Primates — even humans — conduct their daily tasks in patterns ranging from nocturnality to diurnality, with a few species showing activity both during day and night. Among anthropoids (monkeys, apes and humans), nocturnality is only present in the Central and South American owl monkey genus Aotus. But unlike other tropical Aotus species, the Azara’s owl monkeys (A. azarai) of the subtropics, and this study, have actually switched their activity pattern from strict nocturnality to one that also includes regular daytime activity. The phenomenon led researchers to question the causes of such a behavioral change.

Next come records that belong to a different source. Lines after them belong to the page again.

-- pv_equiv track=rewrite | github.com/yongrenjie/genesis | old/initial_python/gen_argv.py | prettify_preamble
-- ===== SOURCE A (Python) =====
-- def split_prm(prm):
--     prml = prm.rstrip("1234567890")   # "cnst"
--     if prml == prm:                   # "td"
--         return (prml, 0)
--     else:
--         prmr = int(prm[len(prml):])   # 2
--         return (prml, prmr)
--
-- def prettify_preamble(combined_preambles):
--     """Arranges the preamble text in a much nicer way."""
--     lines = combined_preambles.split("\n")
--     # define *** lines can just be sorted alphabetically
--     definelines = [l for l in lines if l.startswith("define")]
--     definelines.sort()
--     # otherwise we need to sort by the variable
--     notdefinelines = [l for l in lines if not l.startswith("define")]
--     def sort_preamble(line):
--         prm_name = line.split("=")[0].lstrip('"').strip()
--         return split_prm(prm_name)
--     notdefinelines.sort(key=sort_preamble)
--     # the manually defined delays need to go after the other params,
--     # because they depend on definitions of other params
--     DElines = [l for l in notdefinelines if l.startswith('"D')]
--     paramlines = [l for l in notdefinelines if not l.startswith('"D')]
--     # join them back together
--     lines = definelines + paramlines + DElines
--     return "\n".join(lines)
-- ===== SOURCE B (Python) =====
-- def prettify_preamble(combined_preambles):
--     """Arranges the preamble text in a much nicer way."""
--     # one stable sort with a composite key instead of three filters + two sorts:
--     # group-encoding prefix char '0' (define lines) / '1' (params) / '2' (manual delays)
--     def key(line):
--         if line.startswith("define"):
--             return ("0" + line, 0)
--         name = line.split("=")[0].lstrip('"').strip()
--         stem = name.rstrip("1234567890")
--         num = 0 if stem == name else int(name[len(stem):])
--         prefix = "2" if line.startswith('"D') else "1"
--         return (prefix + stem, num)
--     return "\n".join(sorted(combined_preambles.split("\n"), key=key))
-- ===== Notes on version B (the rewrite author's own statement) =====
-- stated objective: simpler
-- what changed: A builds three filtered lists and runs two separate stable sorts (alphabetical for define lines, split_prm-keyed for the rest) and re-filters the sorted result; B performs one single stable sort of all lines under a composite key whose group-prefix character ('0' define / '1' param / '2' manual delay) makes the three groups come out in A's concatenation order.
import Mathlib
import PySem

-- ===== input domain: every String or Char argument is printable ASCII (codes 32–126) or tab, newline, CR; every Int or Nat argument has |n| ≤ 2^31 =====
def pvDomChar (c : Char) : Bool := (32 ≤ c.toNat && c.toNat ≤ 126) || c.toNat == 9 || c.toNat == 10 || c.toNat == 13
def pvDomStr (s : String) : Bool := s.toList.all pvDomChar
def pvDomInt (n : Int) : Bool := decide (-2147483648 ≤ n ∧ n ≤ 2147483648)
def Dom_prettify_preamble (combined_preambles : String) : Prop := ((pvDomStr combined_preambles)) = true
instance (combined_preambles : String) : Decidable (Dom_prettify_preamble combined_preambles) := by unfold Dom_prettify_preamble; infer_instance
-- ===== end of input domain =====

-- B replaces A's three filters and two separate stable sorts by ONE stable sort of all
-- lines under a composite key (objective: simpler / alternative decomposition).

-- shared low-level helpers: Python's s.rstrip(chars) / s.lstrip(chars) (exact on all inputs:
-- drop the maximal run of characters from `cs` at the right / left end)
def pvRstripChars (s : String) (cs : List Char) : String :=
  String.ofList ((s.toList.reverse.dropWhile (· ∈ cs)).reverse)

def pvLstripChars (s : String) (cs : List Char) : String :=
  String.ofList (s.toList.dropWhile (· ∈ cs))

def pvDigits : List Char := ['1', '2', '3', '4', '5', '6', '7', '8', '9', '0']

-- ===== PORT A =====
-- split_prm(prm)
def pvSplitPrm (prm : String) : String × Int :=
  let prml := pvRstripChars prm pvDigits
  if prml = prm then (prml, 0)
  else
    -- int(prm[len(prml):]): the slice is a nonempty all-digit string, so ofStr? is
    -- always `some` there and the `getD 0` default is never used
    (prml, (PySem.Int.ofStr? (PySem.Str.slice prm (some (PySem.Str.len prml)) none)).getD 0)

-- sort_preamble(line); line.split("=") has nonempty separator, so split? is always `some`
-- and the result is nonempty: the getD/headD defaults are never used
def pvSortPreamble (line : String) : String × Int :=
  pvSplitPrm (PySem.Str.strip (pvLstripChars (((PySem.Str.split? line "=").getD []).headD "") ['"']))

def prettify_preamble (combined_preambles : String) : String :=
  let lines := (PySem.Str.split? combined_preambles "\n").getD []   -- sep ≠ "", always some
  let definelines :=
    PySem.List.sorted (lines.filter (fun l => PySem.Str.startswith l "define")) (fun l => l) false
  let notdefinelines :=
    PySem.List.sorted2 (lines.filter (fun l => !PySem.Str.startswith l "define"))
      (fun l => (pvSortPreamble l).1) (fun l => (pvSortPreamble l).2) false
  let DElines := notdefinelines.filter (fun l => PySem.Str.startswith l "\"D")
  let paramlines := notdefinelines.filter (fun l => !PySem.Str.startswith l "\"D")
  PySem.Str.join "\n" (definelines ++ paramlines ++ DElines)

-- ===== PORT B =====
-- the composite key of Source B: ("0"+line, 0) for define lines, else (prefix+stem, num)
-- with prefix "2" for manual delays and "1" for other params
def pvAltKey (line : String) : String × Int :=
  if PySem.Str.startswith line "define" then (String.ofList ('0' :: line.toList), 0)
  else
    let name := PySem.Str.strip (pvLstripChars (((PySem.Str.split? line "=").getD []).headD "") ['"'])
    let stem := pvRstripChars name pvDigits
    let num : Int := if stem = name then 0
      else (PySem.Int.ofStr? (PySem.Str.slice name (some (PySem.Str.len stem)) none)).getD 0
    let pre : Char := if PySem.Str.startswith line "\"D" then '2' else '1'
    (String.ofList (pre :: stem.toList), num)

def prettify_preamble_alt (combined_preambles : String) : String :=
  PySem.Str.join "\n"
    (PySem.List.sorted2 ((PySem.Str.split? combined_preambles "\n").getD [])
      (fun l => (pvAltKey l).1) (fun l => (pvAltKey l).2) false)

-- ===== PRECONDITION & SPEC =====
def Spec_prettify_preamble (combined_preambles : String) (out : String) : Prop := out = prettify_preamble_alt combined_preambles
instance (combined_preambles : String) (out : String) : Decidable (Spec_prettify_preamble combined_preambles out) := by unfold Spec_prettify_preamble; infer_instance

-- ===== CLAIM (what is proved, stated in full; the proofs are below) =====
def Claim_equal_prettify_preamble : Prop := ∀ (combined_preambles : String), Dom_prettify_preamble combined_preambles → Spec_prettify_preamble combined_preambles (prettify_preamble combined_preambles)

-- ===== LEMMAS AND PROOFS =====

-- insertBy unfolding equations
theorem pv_insertBy_nil {α : Type} (before : α → α → Bool) (x : α) :
    PySem.List.insertBy before x [] = [x] := rfl

theorem pv_insertBy_cons {α : Type} (before : α → α → Bool) (x y : α) (ys : List α) :
    PySem.List.insertBy before x (y :: ys) =
      if before x y then x :: y :: ys else y :: PySem.List.insertBy before x ys := rfl

-- inserting an element that goes strictly before everything
theorem pv_insertBy_front {α : Type} (before : α → α → Bool) (x : α) (ys : List α)
    (h : ∀ y ∈ ys, before x y = true) :
    PySem.List.insertBy before x ys = x :: ys := by
  cases ys with
  | nil => rfl
  | cons y ys => rw [pv_insertBy_cons, h y (by simp)]; simp

theorem pv_insertBy_append_left {α : Type} (before : α → α → Bool) (x : α) (A B : List α)
    (h : ∀ b ∈ B, before x b = true) :
    PySem.List.insertBy before x (A ++ B) = PySem.List.insertBy before x A ++ B := by
  induction A with
  | nil => simp [pv_insertBy_front before x B h, pv_insertBy_nil]
  | cons a A ih =>
      simp only [List.cons_append, pv_insertBy_cons]
      by_cases hxa : before x a = true
      · simp [hxa]
      · simp [hxa, ih]

theorem pv_insertBy_append_right {α : Type} (before : α → α → Bool) (x : α) (A B : List α)
    (h : ∀ a ∈ A, before x a = false) :
    PySem.List.insertBy before x (A ++ B) = A ++ PySem.List.insertBy before x B := by
  induction A with
  | nil => simp
  | cons a A ih =>
      simp only [List.cons_append, pv_insertBy_cons, h a (by simp)]
      simp only [Bool.false_eq_true, if_false, List.cons_inj_right]
      exact ih (fun a ha => h a (by simp [ha]))

-- the stable-sort fold splits along a predicate whose two classes are key-separated
theorem pv_foldl_split {α : Type} (before : α → α → Bool) (p : α → Bool)
    (hlt : ∀ x y, p x = true → p y = false → before x y = true ∧ before y x = false)
    (xs A B : List α) (hA : ∀ a ∈ A, p a = true) (hB : ∀ b ∈ B, p b = false) :
    xs.foldl (fun acc x => PySem.List.insertBy before x acc) (A ++ B) =
      (xs.filter p).foldl (fun acc x => PySem.List.insertBy before x acc) A ++
      (xs.filter (fun x => !p x)).foldl (fun acc x => PySem.List.insertBy before x acc) B := by
  induction xs generalizing A B with
  | nil => simp
  | cons x xs ih =>
      by_cases hx : p x = true
      · simp only [List.foldl_cons, List.filter_cons, hx, if_pos]
        rw [pv_insertBy_append_left before x A B (fun b hb => (hlt x b hx (hB b hb)).1)]
        rw [ih (PySem.List.insertBy before x A) B
          (fun a ha => by
            rcases (PySem.List.mem_insertBy before x a A).1 ha with h | h
            · exact h ▸ hx
            · exact hA a h) hB]
        simp
      · have hx' : p x = false := by simp at hx; exact hx
        simp only [List.foldl_cons, List.filter_cons, hx']
        rw [pv_insertBy_append_right before x A B (fun a ha => (hlt a x (hA a ha) hx').2)]
        rw [ih A (PySem.List.insertBy before x B) hA
          (fun b hb => by
            rcases (PySem.List.mem_insertBy before x b B).1 hb with h | h
            · exact h ▸ hx'
            · exact hB b h)]
        simp

theorem pv_sorted_split {α κ : Type} [LinearOrder κ] (key : α → κ) (p : α → Bool)
    (hkey : ∀ x y, p x = true → p y = false → key x < key y) (xs : List α) :
    PySem.List.sorted xs key false =
      PySem.List.sorted (xs.filter p) key false ++
      PySem.List.sorted (xs.filter (fun x => !p x)) key false := by
  rw [PySem.List.sorted_eq_foldl_insertBy, PySem.List.sorted_eq_foldl_insertBy,
    PySem.List.sorted_eq_foldl_insertBy]
  have := pv_foldl_split (fun a b => decide (key a < key b)) p
    (fun x y hx hy => by
      constructor
      · simp [hkey x y hx hy]
      · simp [not_lt.2 (le_of_lt (hkey x y hx hy))])
    xs [] [] (by simp) (by simp)
  simpa using this

-- insertBy with a key comparison keeps the accumulator sorted
theorem pv_pairwise_insertBy {α κ : Type} [LinearOrder κ] (key : α → κ) (x : α) (acc : List α)
    (h : acc.Pairwise (fun a b => key a ≤ key b)) :
    (PySem.List.insertBy (fun a b => decide (key a < key b)) x acc).Pairwise
      (fun a b => key a ≤ key b) := by
  induction acc with
  | nil => simp [pv_insertBy_nil]
  | cons a acc ih =>
      rw [pv_insertBy_cons]
      rcases List.pairwise_cons.1 h with ⟨ha, htail⟩
      by_cases hxa : key x < key a
      · simp only [hxa, decide_true, if_pos]
        refine List.pairwise_cons.2 ⟨?_, h⟩
        intro b hb
        rcases List.mem_cons.1 hb with rfl | hb
        · exact le_of_lt hxa
        · exact le_trans (le_of_lt hxa) (ha b hb)
      · simp only [hxa, decide_false, Bool.false_eq_true, if_false]
        refine List.pairwise_cons.2 ⟨?_, ih htail⟩
        intro b hb
        rcases (PySem.List.mem_insertBy _ x b acc).1 hb with rfl | hb
        · exact not_lt.1 hxa
        · exact ha b hb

“Harsher climate, food availability and the lack of predators or daytime competition have all been proposed as factors favoring evolutionary switches in primate activity patterns,” Fernández-Duque said.
“The lunar day has not been a stable force as much as the solar day to evolutionarily select for a clock,” de la Iglesia said. “We still have to prove it in the lab, but the evidence in this paper points to a lack of a lunar biological clock.”
The article appears in the current issue of the journal PLoS ONE.
The study was conducted by Fernández-Duque, de la Iglesia and Hans G. Erkert of the University of Tübingen.
The research was funded by the Zoological Society of San Diego, Leakey Foundation, Wenner-Gren Foundation and National Geographic Society. It was authorized by the Ministerio de la Producción, Subsecretaría de Ecología y Recursos Naturales and Dirección de Fauna from Formosa Province.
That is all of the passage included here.